Problem description:
Scan the entries below. Return every line that includes "toList".

Excerpted records:
-- pv_equiv track=rewrite | github.com/thomas-wright-bioinformatics/pep_genie | app/seq_studies.py | ala_scan
-- ===== SOURCE A (Python) =====
-- def ala_scan(sequence):
--     input_list = list(sequence.upper())
--     clean_list=[]
--     for i in input_list:
--         if i != ' ':
--             clean_list.append(i)
--
--     output_list = [';Alanine Scan','\n',''.join(map(str,clean_list)),' ;Control','\n']
--     my_row = []
--     for i in range(0,len(clean_list)):
--         for j in range(0,len(clean_list)):
--             if i == j:
--                 if clean_list[j] == 'A':
--                     my_row.append('G')
--                 else:
--                     my_row.append('A')
--             else:
--                 my_row.append(clean_list[j])
--         output_list.append(''.join(map(str, my_row)))
--         output_list.append('\n')
--         my_row = []
--     output_str = ''.join(map(str, output_list))
--     return output_str
-- ===== SOURCE B (Python) =====
-- def ala_scan(sequence):
--     clean = sequence.upper().replace(' ', '')
--     rows = [clean[:i] + ('G' if clean[i] == 'A' else 'A') + clean[i+1:]
--             for i in range(len(clean))]
--     return ';Alanine Scan\n' + clean + ' ;Control\n' + ''.join(r + '\n' for r in rows)
-- ===== Notes on version B (the rewrite author's own statement) =====
-- stated objective: simpler
-- what changed: Replaced A's nested double loop (rebuilding each variant character by character with an i==j test) by a single comprehension over positions building each variant from slices clean[:i] + sub + clean[i+1:], and the cleaning loop by replace; the per-character Python-level inner loop and per-row join disappear in favour of C-level slicing (constant-factor speedup, same O(n^2) output size).
import Mathlib
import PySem

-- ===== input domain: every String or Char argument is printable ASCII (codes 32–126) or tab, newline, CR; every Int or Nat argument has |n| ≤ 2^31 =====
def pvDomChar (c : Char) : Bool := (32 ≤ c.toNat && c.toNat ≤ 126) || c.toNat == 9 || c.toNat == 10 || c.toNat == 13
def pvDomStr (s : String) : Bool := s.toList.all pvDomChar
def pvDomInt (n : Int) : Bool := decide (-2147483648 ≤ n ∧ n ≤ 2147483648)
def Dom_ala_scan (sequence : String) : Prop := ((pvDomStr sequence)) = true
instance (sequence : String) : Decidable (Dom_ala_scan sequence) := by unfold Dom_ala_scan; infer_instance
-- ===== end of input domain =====

-- B replaces A's nested double loop (inner char-by-char row rebuild) by a single pass
-- building each variant with slices; objective: simpler.


-- ===== PORT A =====
-- strings are handled as List Char; ''.join(map(str, l)) is List.flatten; clean_list[j]
-- with 0 ≤ j < len is exactly List.getD
def ala_scan (sequence : String) : String :=
  let inputList := PySem.Chars.upper sequence.toList
  let cleanList := inputList.foldl (fun acc c => if c != ' ' then acc ++ [c] else acc) ([] : List Char)
  let outputList : List (List Char) :=
    [";Alanine Scan".toList, ['\n'], cleanList, " ;Control".toList, ['\n']]
  let outputList := (List.range cleanList.length).foldl (fun out i =>
      let row := (List.range cleanList.length).foldl (fun r j =>
          if i = j then
            (if cleanList.getD j ' ' = 'A' then r ++ ['G'] else r ++ ['A'])
          else r ++ [cleanList.getD j ' ']) ([] : List Char)
      out ++ [row, ['\n']]) outputList
  String.ofList outputList.flatten

-- ===== PORT B =====
-- clean[:i] / clean[i+1:] with 0 ≤ i < len are exactly take i / drop (i+1);
-- clean[i] with i in range is List.getD
def ala_scan_alt (sequence : String) : String :=
  let clean := (PySem.Chars.upper sequence.toList).filter (fun c => c != ' ')
  let rows := (List.range clean.length).map (fun i =>
      clean.take i ++ [if clean.getD i ' ' = 'A' then 'G' else 'A'] ++ clean.drop (i+1))
  String.ofList (";Alanine Scan\n".toList ++ clean ++ " ;Control\n".toList
      ++ rows.flatMap (fun r => r ++ ['\n']))

-- ===== PRECONDITION & SPEC =====
def Spec_ala_scan (sequence : String) (out : String) : Prop := out = ala_scan_alt sequence
instance (sequence : String) (out : String) : Decidable (Spec_ala_scan sequence out) := by unfold Spec_ala_scan; infer_instance

-- ===== CLAIM (what is proved, stated in full; the proofs are below) =====
def Claim_equal_ala_scan : Prop := ∀ (sequence : String), Dom_ala_scan sequence → Spec_ala_scan sequence (ala_scan sequence)

-- ===== LEMMAS AND PROOFS =====

theorem map_getD_range (l : List Char) (d : Char) :
    (List.range l.length).map (fun j => l.getD j d) = l := by
  induction l with
  | nil => simp
  | cons c t ih =>
    simp only [List.length_cons, List.range_succ_eq_map, List.map_cons, List.map_map]
    simpa using ih

theorem row_eq (l : List Char) (g d : Char) :
    ∀ i, i < l.length →
      (List.range l.length).map (fun j => if i = j then g else l.getD j d)
        = l.take i ++ [g] ++ l.drop (i + 1) := by
  induction l with
  | nil => intro i h; simp at h
  | cons c t ih =>
    intro i hi
    cases i with
    | zero =>
      simp only [List.length_cons, List.range_succ_eq_map, List.map_cons, List.map_map]
      simpa using map_getD_range t d
    | succ k =>
      simp only [List.length_cons, List.range_succ_eq_map, List.map_cons, List.map_map,
        Function.comp_def, Nat.succ_eq_add_one]
      have hk : k < t.length := by simpa using hi
      have := ih k hk
      simpa [Nat.add_right_cancel_iff] using this

theorem flatten_flatMap_pair (l : List ℕ) (f : ℕ → List Char) (c : List Char) :
    (l.flatMap (fun i => [f i, c])).flatten = l.flatMap (fun i => f i ++ c) := by
  induction l with
  | nil => rfl
  | cons x t ih => simp [ih]

-- ===== VERDICT (by name: the statement is the Claim_ definition above) =====
theorem ala_scan_spec : Claim_equal_ala_scan := by
  intro seq _
  unfold Spec_ala_scan ala_scan ala_scan_alt
  simp only []
  set u := PySem.Chars.upper seq.toList with hu
  have hclean : u.foldl (fun acc c => if c != ' ' then acc ++ [c] else acc) ([] : List Char)
      = u.filter (fun c => c != ' ') := by
    simpa using PySem.List.foldl_append_if_eq_filter (fun c => c != ' ') (l := u) (acc := [])
  rw [hclean]
  set clean := u.filter (fun c => c != ' ') with hc
  set n := clean.length with hn
  -- inner loop is an appended map
  have hrow : ∀ i, i < n →
      ((List.range n).foldl (fun r j =>
          if i = j then
            (if clean.getD j ' ' = 'A' then r ++ ['G'] else r ++ ['A'])
          else r ++ [clean.getD j ' ']) ([] : List Char))
        = clean.take i ++ [if clean.getD i ' ' = 'A' then 'G' else 'A'] ++ clean.drop (i + 1) := by
    intro i hi
    have h1 : ((List.range n).foldl (fun r j =>
          if i = j then
            (if clean.getD j ' ' = 'A' then r ++ ['G'] else r ++ ['A'])
          else r ++ [clean.getD j ' ']) ([] : List Char))
        = ((List.range n).foldl (fun r j =>
            r ++ [if i = j then (if clean.getD i ' ' = 'A' then 'G' else 'A')
                  else clean.getD j ' ']) ([] : List Char)) := by
      apply PySem.List.foldl_congr_mem
      intro acc j _
      by_cases h : i = j
      · subst h; split_ifs <;> simp
      · simp [h]
    rw [h1, PySem.List.foldl_append_singleton_eq_map]
    simpa using row_eq clean (if clean.getD i ' ' = 'A' then 'G' else 'A') ' ' i hi
  -- outer loop appends per-position pairs
  rw [PySem.List.foldl_append_eq_flatMap]
  apply congrArg String.ofList
  have hfm : ((List.range n).flatMap (fun i =>
        [(List.range n).foldl (fun r j =>
          if i = j then
            (if clean.getD j ' ' = 'A' then r ++ ['G'] else r ++ ['A'])
          else r ++ [clean.getD j ' ']) ([] : List Char), ['\n']])).flatten
      = (List.range n).flatMap (fun i =>
          (clean.take i ++ [if clean.getD i ' ' = 'A' then 'G' else 'A'] ++ clean.drop (i + 1))
          ++ ['\n']) := by
    rw [flatten_flatMap_pair]
    apply List.flatMap_congr  -- congruence over membership in range n
    intro i hi
    rw [hrow i (by simpa using hi)]
  simp only [List.flatten_append, hfm, List.flatMap_map]
  have h1 : (";Alanine Scan".toList : List Char) ++ ['\n'] = ";Alanine Scan\n".toList := by decide
  have h2 : (" ;Control".toList : List Char) ++ ['\n'] = " ;Control\n".toList := by decide
  simp only [List.flatten_cons, List.flatten_nil, List.append_nil, List.append_assoc]
  rw [← List.append_assoc (";Alanine Scan".toList), h1]
  simp [← h2]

Written response:
def pvDomStr (s : String) : Bool := s.toList.all pvDomChar
  let inputList := PySem.Chars.upper sequence.toList
    [";Alanine Scan".toList, ['\n'], cleanList, " ;Control".toList, ['\n']]
  let clean := (PySem.Chars.upper sequence.toList).filter (fun c => c != ' ')
  String.ofList (";Alanine Scan\n".toList ++ clean ++ " ;Control\n".toList
  set u := PySem.Chars.upper seq.toList with hu
  have h1 : (";Alanine Scan".toList : List Char) ++ ['\n'] = ";Alanine Scan\n".toList := by decide
  have h2 : (" ;Control".toList : List Char) ++ ['\n'] = " ;Control\n".toList := by decide
  rw [← List.append_assoc (";Alanine Scan".toList), h1]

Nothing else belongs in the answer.